All of the existing commercial air cleaners and dehumidifiers circulated the air by rotating the Sikorsky or propeller, so that the noise generated when the sirocco wing or the propeller wing hit the air was inevitable.

In order to avoid noise generation, there is a dehumidifier that excludes the air circulation function, but since the humidity in the air is not forcibly circulated, the dehumidification efficiency is so low that most of the products have failed to be commercialized.

Also, the heating type humidifier does not have a blowing device but the humidification effect is not so good. In case of the ultrasonic humidifier, the blowing device is essential, and the blowing noise problem is commercialized as a very serious condition.

Korean Patent Registration No. KR 10-0908464 (registered on July 13, 2009)
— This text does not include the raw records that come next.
-- pv_equiv track=rewrite | github.com/GeorgeGantus/GoogleKickStart | 2018/A/EvenDigits.py | getLower
-- ===== SOURCE A (Python) =====
-- def getLower(n):
--     num = 0
--     odd_flag = False
--     for c in n:
--         num = num * 10
--         if odd_flag:
--             num += 8
--             continue
--
--         if int(c) % 2 != 0:
--             num += int(c)-1
--             odd_flag = True
--         else:
--             num += int(c)
--     return num
-- ===== SOURCE B (Python) =====
-- def getLower(n):
--     total = 0
--     w = 10 ** len(n)
--     for c in n:
--         w //= 10
--         d = int(c)
--         if d % 2:
--             return total + (d - 1) * w + 8 * (w - 1) // 9
--         total += d * w
--     return total
-- ===== Notes on version B (the rewrite author's own statement) =====
-- stated objective: alternative
-- what changed: Replaces A's single accumulator-with-odd-flag scan (which keeps looping to append 8s digit by digit) with a positional-weight scan that returns early at the first odd digit using the closed form 8*(w-1)//9 for the trailing 8-run.
import Mathlib
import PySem

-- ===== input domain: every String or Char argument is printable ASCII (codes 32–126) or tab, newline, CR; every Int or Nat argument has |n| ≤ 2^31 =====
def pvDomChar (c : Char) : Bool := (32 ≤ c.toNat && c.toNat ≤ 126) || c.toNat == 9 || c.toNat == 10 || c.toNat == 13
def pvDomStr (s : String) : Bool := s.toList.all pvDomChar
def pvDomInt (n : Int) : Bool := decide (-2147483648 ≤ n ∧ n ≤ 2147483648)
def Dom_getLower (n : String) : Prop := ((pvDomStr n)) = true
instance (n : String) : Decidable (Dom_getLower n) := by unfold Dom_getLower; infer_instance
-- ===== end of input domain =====

-- B replaces A's accumulator-with-odd-flag scan by a positional-weight scan that
-- returns early at the first odd digit with a closed-form 8-run (alternative decomposition).


-- int(c) for a single character: total form of PySem.Int.ofChars? [c];
-- exact on digit characters, which Pre_getLower guarantees (elsewhere Python raises ValueError).
def pyIntChar (c : Char) : Int := (PySem.Int.ofChars? [c]).getD 0

-- ===== PORT A =====
-- the 'for c in n' loop of A, state = (num, odd_flag)
def getLowerLoopA : List Char → Int → Bool → Int
  | [], num, _ => num
  | c :: rest, num, oddFlag =>
    let num := num * 10
    if oddFlag then getLowerLoopA rest (num + 8) true
    else if PySem.Int.mod (pyIntChar c) 2 ≠ 0 then
      getLowerLoopA rest (num + pyIntChar c - 1) true
    else getLowerLoopA rest (num + pyIntChar c) false

def getLower (n : String) : Int := getLowerLoopA n.toList 0 false

-- ===== PORT B =====
-- the 'for c in n' loop of B, state = (total, w); early 'return' at the first odd digit
def getLowerLoopB : List Char → Int → Int → Int
  | [], total, _ => total
  | c :: rest, total, w =>
    let w := PySem.Int.floordiv w 10
    let d := pyIntChar c
    if PySem.Int.mod d 2 ≠ 0 then total + (d - 1) * w + PySem.Int.floordiv (8 * (w - 1)) 9
    else getLowerLoopB rest (total + d * w) w

def getLower_alt (n : String) : Int := getLowerLoopB n.toList 0 ((10 : Int) ^ n.toList.length)

-- ===== PRECONDITION & SPEC =====
def pvEvenDigit (c : Char) : Bool := c ∈ ['0','2','4','6','8']
def pvOddDigit (c : Char) : Bool := c ∈ ['1','3','5','7','9']
-- Pre_ excludes exactly the strings on which Python A raises ValueError at int(c):
-- those whose longest even-digit prefix is followed by a non-digit character; chars
-- after the first odd digit are never read by A, which skips the int(c) call once odd_flag is set.
def Pre_getLower (n : String) : Prop :=
  (match n.toList.dropWhile pvEvenDigit with
   | [] => true
   | c :: _ => pvOddDigit c) = true
instance (n : String) : Decidable (Pre_getLower n) := by unfold Pre_getLower; infer_instance

def pvWitness_getLower : String := "1234"

def Spec_getLower (n : String) (out : Int) : Prop := out = getLower_alt n
instance (n : String) (out : Int) : Decidable (Spec_getLower n out) := by unfold Spec_getLower; infer_instance

-- ===== CLAIM (what is proved, stated in full; the proofs are below) =====
def Claim_equal_getLower : Prop := ∀ (n : String), Dom_getLower n → Pre_getLower n → Spec_getLower n (getLower n)

-- ===== LEMMAS AND PROOFS =====

-- repunit: rep k = (10^k - 1) / 9, the k-digit 1-run
def rep : Nat → Int
  | 0 => 0
  | k + 1 => 10 * rep k + 1

theorem nine_mul_rep (k : Nat) : 9 * rep k = 10 ^ k - 1 := by
  induction k with
  | zero => simp [rep]
  | succ k ih => simp only [rep, pow_succ]; omega

theorem floordiv_ten_pow (k : Nat) :
    PySem.Int.floordiv ((10 : Int) ^ (k + 1)) 10 = 10 ^ k := by
  rw [PySem.Int.floordiv_eq_iff_of_pos (by omega)]
  constructor
  · rw [pow_succ]
  · rw [pow_succ]; nlinarith [pow_pos (show (0:Int) < 10 by omega) k]

theorem floordiv_eights (k : Nat) :
    PySem.Int.floordiv (8 * ((10 : Int) ^ k - 1)) 9 = 8 * rep k := by
  rw [PySem.Int.floordiv_eq_iff_of_pos (by omega)]
  have h := nine_mul_rep k
  omega

-- A's loop once the odd flag is set: k steps of num ↦ num*10 + 8
theorem loopA_odd (cs : List Char) : ∀ num : Int,
    getLowerLoopA cs num true = num * 10 ^ cs.length + 8 * rep cs.length := by
  induction cs with
  | nil => intro num; simp [getLowerLoopA, rep]
  | cons c rest ih =>
    intro num
    simp only [getLowerLoopA, if_pos, ih, List.length_cons, rep]
    have h9 := nine_mul_rep rest.length
    ring_nf
    linarith

-- loop correspondence: B's (total, w) state tracks A's accumulator as total = num * w
theorem loop_correspond (cs : List Char) : ∀ num : Int,
    getLowerLoopA cs num false =
      getLowerLoopB cs (num * 10 ^ cs.length) ((10 : Int) ^ cs.length) := by
  induction cs with
  | nil => intro num; simp [getLowerLoopA, getLowerLoopB]
  | cons c rest ih =>
    intro num
    simp only [getLowerLoopA, getLowerLoopB, List.length_cons, Bool.false_eq_true, if_false,
      floordiv_ten_pow]
    by_cases h : PySem.Int.mod (pyIntChar c) 2 ≠ 0
    · simp only [if_pos h, loopA_odd, floordiv_eights]
      ring
    · simp only [if_neg h, ih]
      ring_nf

-- ===== VERDICT (by name: the statement is the Claim_ definition above) =====
theorem getLower_spec : Claim_equal_getLower := by
  intro n _ _
  show getLower n = getLower_alt n
  have h := loop_correspond n.toList 0
  simpa [getLower, getLower_alt] using h
lemma pv_mem_gaps (n : Int) (s : List Int) (k : Nat) (h : k + 1 < s.length)
    (j : Int) (hj1 : s[k] ≤ j) (hj2 : j < s[k + 1]) :
    min |j - s[k]| |j - s[k + 1]| ∈ pvRes n s := by
  have hga : pvG s (((k + 1 : Nat) : Int) - 1) = s[k] := by
    have he : ((k + 1 : Nat) : Int) - 1 = ((k : Nat) : Int) := by push_cast; ring
    rw [he, pvG, PySem.List.pyGetD_natCast, List.getD_eq_getElem s 0 (by omega)]
  have hgb : pvG s ((k + 1 : Nat) : Int) = s[k + 1] := by
    rw [pvG, PySem.List.pyGetD_natCast, List.getD_eq_getElem s 0 h]
  apply List.mem_append_left
  apply List.mem_append_right
  apply List.mem_flatMap.mpr
  refine ⟨((k + 1 : Nat) : Int),
    PySem.List.mem_pyRange_one.mpr ⟨by push_cast; omega, by push_cast; omega⟩, ?_⟩
  unfold pvGap
  rw [hga, hgb]
  exact List.mem_map.mpr ⟨j, PySem.List.mem_pyRange_one.mpr ⟨hj1, hj2⟩, rfl⟩

lemma pv_mem_seg0 (n : Int) (s : List Int) (h0 : 0 < pvG s 0) :
    |(0:Int) - pvG s 0| ∈ pvRes n s := by
  apply List.mem_append_left
  apply List.mem_append_left
  unfold pvSeg0
  rw [if_pos h0]
  exact List.mem_map.mpr ⟨0, PySem.List.mem_pyRange_one.mpr ⟨le_refl 0, h0⟩, rfl⟩

lemma pv_mem_segR (n : Int) (s : List Int) (hlt : pvG s (-1) < n) (j : Int)
    (hj1 : pvG s (-1) ≤ j) (hj2 : j < n) :
    |j - pvG s (-1)| ∈ pvRes n s := by
  apply List.mem_append_right
  unfold pvSegR
  rw [if_pos hlt]
  exact List.mem_map.mpr ⟨j, PySem.List.mem_pyRange_one.mpr ⟨hj1, hj2⟩, rfl⟩

lemma pv_dom1 (n : Int) (s : List Int) :
    ∀ x ∈ pvRes n s, ∃ y ∈ pvCand n s, x ≤ y := by
  intro x hx
  simp only [pvRes, List.mem_append, List.mem_flatMap] at hx
  rcases hx with (hx | ⟨i, hi, hx⟩) | hx
  · -- first segment: cities left of the first station
    unfold pvSeg0 at hx
    split at hx
    case isTrue h0 =>
      obtain ⟨j, hj, rfl⟩ := List.mem_map.mp hx
      rw [PySem.List.mem_pyRange_one] at hj
      refine ⟨pvG s 0, ?_, ?_⟩
      · exact List.mem_append_left _ (List.mem_append_right _ (by rw [if_pos h0]; simp))
      · rw [abs_of_nonpos (by omega)]; omega
    case isFalse => simp at hx
  · -- a gap between two adjacent stations
    rw [PySem.List.mem_pyRange_one] at hi
    obtain ⟨k, hk, ha, hb⟩ := pv_adj_getElem s i hi.1 hi.2
    unfold pvGap at hx
    rw [ha, hb] at hx
    obtain ⟨j, hj, rfl⟩ := List.mem_map.mp hx
    rw [PySem.List.mem_pyRange_one] at hj
    refine ⟨PySem.Int.floordiv (s[k + 1] - s[k]) 2, ?_, ?_⟩
    · exact List.mem_append_left _ (List.mem_append_left _
        (List.mem_map.mpr ⟨(s[k], s[k + 1]), pv_zip_mem s k hk, rfl⟩))
    · rw [abs_of_nonneg (by omega), abs_of_nonpos (by omega),
        PySem.Int.le_floordiv_iff_mul_le (by norm_num)]
      omega
  · -- trailing segment: cities right of the last station
    unfold pvSegR at hx
    split at hx
    case isTrue hlt =>
      obtain ⟨j, hj, rfl⟩ := List.mem_map.mp hx
      rw [PySem.List.mem_pyRange_one] at hj
      refine ⟨n - 1 - pvG s (-1), ?_, ?_⟩
      · exact List.mem_append_right _ (by rw [if_pos hlt]; simp)
      · rw [abs_of_nonneg (by omega)]; omega
    case isFalse => simp at hx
Disclosure of Invention Technical Problem [8] Accordingly, the present invention has been made to solve the above-mentioned problems occurring in the prior art, and an object of the present invention is to provide an air cleaner having a dehumidifying and humidifying function.

According to an embodiment of the present invention, there is provided an air purifier including a suction unit for sucking outside air, a housing having a discharge unit for discharging sucked air, a filter disposed between the suction unit and the discharge unit to purify the sucked air, And a control unit for controlling a rotating direction of the gas pump and a gas pump communicating with the gas pump and discharging the air purified by the filter to the discharge unit by rotation, wherein the gas pump includes a gas pump base Disk, a gas pump disk array in which each segment disk having a center area opened in a state spaced apart from each other on the base pump disk is stacked, and a rotor including a rotor magnet installed in the gas pump base disk, And a stator including a stator coil provided so as to be opposed thereto.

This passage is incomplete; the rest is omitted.